--- START ---
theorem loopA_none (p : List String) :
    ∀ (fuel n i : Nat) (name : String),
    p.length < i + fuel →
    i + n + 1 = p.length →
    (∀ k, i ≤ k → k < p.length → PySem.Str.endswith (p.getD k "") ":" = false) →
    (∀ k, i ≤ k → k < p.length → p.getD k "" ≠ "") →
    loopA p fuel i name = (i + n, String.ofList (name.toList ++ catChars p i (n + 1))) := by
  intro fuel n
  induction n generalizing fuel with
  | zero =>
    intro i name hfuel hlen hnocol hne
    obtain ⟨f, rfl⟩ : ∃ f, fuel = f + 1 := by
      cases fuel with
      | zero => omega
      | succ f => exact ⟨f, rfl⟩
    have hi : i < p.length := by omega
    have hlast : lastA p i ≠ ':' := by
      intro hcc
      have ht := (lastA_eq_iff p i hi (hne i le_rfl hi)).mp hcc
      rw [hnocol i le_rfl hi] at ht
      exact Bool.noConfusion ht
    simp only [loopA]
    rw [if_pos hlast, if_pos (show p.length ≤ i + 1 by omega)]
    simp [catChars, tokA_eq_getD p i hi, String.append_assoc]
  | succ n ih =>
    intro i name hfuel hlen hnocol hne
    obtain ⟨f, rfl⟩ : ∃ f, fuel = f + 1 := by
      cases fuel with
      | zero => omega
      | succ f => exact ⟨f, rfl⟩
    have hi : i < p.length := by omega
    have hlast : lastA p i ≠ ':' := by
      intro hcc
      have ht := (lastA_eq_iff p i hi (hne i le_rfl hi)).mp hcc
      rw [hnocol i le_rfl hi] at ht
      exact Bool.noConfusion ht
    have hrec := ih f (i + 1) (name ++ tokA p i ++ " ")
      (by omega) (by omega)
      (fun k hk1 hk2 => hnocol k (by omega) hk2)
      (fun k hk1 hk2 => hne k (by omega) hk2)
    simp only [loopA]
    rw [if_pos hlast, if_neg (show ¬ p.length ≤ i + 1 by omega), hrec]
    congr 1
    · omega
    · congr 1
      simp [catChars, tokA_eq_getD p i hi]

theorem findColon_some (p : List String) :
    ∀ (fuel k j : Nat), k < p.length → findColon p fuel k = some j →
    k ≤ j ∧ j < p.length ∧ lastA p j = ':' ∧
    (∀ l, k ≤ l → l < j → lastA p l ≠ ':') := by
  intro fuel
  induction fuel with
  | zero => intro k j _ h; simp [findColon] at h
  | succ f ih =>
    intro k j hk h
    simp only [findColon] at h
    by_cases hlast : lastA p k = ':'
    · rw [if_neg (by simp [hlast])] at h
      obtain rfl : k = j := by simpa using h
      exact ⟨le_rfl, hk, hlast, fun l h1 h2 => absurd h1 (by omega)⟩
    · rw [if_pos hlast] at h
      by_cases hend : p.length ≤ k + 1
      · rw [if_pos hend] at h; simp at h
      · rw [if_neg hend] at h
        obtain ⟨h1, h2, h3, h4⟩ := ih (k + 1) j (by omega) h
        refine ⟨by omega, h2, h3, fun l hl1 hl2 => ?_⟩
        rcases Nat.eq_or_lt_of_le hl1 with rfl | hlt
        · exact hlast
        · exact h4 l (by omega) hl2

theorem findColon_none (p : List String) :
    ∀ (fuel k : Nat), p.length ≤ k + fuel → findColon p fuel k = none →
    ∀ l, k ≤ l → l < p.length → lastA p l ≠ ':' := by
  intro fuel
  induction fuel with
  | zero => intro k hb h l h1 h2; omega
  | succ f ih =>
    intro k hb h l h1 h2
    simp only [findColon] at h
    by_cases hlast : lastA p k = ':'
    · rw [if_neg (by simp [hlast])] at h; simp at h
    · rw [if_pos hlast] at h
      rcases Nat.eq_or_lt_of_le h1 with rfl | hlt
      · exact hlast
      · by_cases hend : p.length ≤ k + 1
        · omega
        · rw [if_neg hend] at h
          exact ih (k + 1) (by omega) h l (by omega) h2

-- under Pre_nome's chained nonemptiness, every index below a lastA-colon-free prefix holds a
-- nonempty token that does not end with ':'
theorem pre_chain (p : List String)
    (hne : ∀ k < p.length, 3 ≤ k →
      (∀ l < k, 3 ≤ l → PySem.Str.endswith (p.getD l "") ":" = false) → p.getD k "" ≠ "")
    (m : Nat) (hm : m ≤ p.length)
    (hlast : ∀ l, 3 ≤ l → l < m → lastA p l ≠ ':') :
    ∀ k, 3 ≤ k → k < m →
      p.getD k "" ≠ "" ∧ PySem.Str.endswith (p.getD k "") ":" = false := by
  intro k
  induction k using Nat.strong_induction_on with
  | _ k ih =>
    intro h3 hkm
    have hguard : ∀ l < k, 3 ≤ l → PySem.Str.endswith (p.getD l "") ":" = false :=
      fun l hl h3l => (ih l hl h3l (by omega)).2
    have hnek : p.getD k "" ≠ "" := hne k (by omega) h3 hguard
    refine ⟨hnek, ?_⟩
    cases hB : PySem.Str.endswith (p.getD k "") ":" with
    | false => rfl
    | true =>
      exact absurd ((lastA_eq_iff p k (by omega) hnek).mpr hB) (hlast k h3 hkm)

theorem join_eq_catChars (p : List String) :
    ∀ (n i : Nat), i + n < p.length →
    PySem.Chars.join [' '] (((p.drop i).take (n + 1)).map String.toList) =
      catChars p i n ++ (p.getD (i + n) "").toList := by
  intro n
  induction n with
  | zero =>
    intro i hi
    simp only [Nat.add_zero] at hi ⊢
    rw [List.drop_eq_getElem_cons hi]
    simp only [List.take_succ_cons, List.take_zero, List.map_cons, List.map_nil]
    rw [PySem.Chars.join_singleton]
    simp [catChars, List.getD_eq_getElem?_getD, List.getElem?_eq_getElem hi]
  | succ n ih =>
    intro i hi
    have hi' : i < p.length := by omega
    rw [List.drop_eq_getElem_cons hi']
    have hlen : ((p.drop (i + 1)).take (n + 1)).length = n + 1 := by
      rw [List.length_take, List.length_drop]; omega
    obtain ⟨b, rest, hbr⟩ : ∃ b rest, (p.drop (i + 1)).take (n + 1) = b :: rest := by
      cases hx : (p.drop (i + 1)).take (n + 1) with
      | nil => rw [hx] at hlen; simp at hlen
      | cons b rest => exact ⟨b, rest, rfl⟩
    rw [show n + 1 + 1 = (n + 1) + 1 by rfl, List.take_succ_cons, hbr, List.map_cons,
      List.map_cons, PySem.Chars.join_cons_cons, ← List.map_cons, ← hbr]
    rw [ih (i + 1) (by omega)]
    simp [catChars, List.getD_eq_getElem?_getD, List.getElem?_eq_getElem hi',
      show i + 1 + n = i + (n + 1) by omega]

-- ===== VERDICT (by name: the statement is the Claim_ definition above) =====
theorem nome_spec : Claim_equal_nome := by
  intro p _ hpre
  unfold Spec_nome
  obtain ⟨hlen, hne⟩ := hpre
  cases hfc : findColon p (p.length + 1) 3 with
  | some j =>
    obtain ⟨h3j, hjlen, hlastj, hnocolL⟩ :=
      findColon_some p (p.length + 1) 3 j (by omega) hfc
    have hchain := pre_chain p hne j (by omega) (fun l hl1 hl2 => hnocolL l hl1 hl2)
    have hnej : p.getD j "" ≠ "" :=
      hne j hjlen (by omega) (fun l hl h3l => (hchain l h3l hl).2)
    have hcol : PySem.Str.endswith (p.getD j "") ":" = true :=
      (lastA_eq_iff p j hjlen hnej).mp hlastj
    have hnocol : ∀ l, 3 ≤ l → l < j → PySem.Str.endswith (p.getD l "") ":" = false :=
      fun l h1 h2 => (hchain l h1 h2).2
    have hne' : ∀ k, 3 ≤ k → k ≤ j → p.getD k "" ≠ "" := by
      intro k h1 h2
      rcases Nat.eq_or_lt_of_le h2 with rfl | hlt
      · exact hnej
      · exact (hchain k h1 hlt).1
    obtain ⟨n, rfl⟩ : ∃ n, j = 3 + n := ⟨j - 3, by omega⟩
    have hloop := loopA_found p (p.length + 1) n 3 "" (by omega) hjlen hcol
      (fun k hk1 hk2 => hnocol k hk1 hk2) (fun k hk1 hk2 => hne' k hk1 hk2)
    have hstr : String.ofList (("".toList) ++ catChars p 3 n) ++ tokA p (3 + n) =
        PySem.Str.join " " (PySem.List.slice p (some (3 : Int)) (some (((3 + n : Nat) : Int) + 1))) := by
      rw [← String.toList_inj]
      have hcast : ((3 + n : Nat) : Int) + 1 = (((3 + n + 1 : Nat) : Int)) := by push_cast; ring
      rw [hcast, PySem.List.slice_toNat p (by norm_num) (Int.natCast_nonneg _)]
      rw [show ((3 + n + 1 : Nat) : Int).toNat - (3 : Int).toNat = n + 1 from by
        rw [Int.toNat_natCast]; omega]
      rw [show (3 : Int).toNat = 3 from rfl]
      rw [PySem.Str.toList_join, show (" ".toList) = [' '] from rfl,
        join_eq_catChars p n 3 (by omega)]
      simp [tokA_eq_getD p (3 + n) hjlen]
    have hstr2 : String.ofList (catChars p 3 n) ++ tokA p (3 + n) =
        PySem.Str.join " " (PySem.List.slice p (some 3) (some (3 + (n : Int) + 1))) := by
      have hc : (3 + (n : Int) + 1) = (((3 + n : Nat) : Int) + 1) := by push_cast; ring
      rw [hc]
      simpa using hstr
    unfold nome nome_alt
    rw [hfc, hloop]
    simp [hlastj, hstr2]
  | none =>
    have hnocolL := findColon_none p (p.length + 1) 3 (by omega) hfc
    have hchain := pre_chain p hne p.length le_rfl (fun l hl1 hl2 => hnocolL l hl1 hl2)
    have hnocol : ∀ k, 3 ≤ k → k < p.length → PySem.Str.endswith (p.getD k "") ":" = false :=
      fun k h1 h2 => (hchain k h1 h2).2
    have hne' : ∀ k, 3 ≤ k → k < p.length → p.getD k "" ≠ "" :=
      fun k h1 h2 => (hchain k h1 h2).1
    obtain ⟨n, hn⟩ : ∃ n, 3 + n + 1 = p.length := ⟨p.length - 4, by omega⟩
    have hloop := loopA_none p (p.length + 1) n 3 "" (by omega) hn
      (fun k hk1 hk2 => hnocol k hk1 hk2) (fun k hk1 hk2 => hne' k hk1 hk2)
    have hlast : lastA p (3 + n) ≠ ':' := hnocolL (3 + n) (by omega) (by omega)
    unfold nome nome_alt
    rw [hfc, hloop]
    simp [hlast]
--- END ---
Looking at the records, how many lines include "theorem"? Respond with the number only.

• [Problem solution]:
6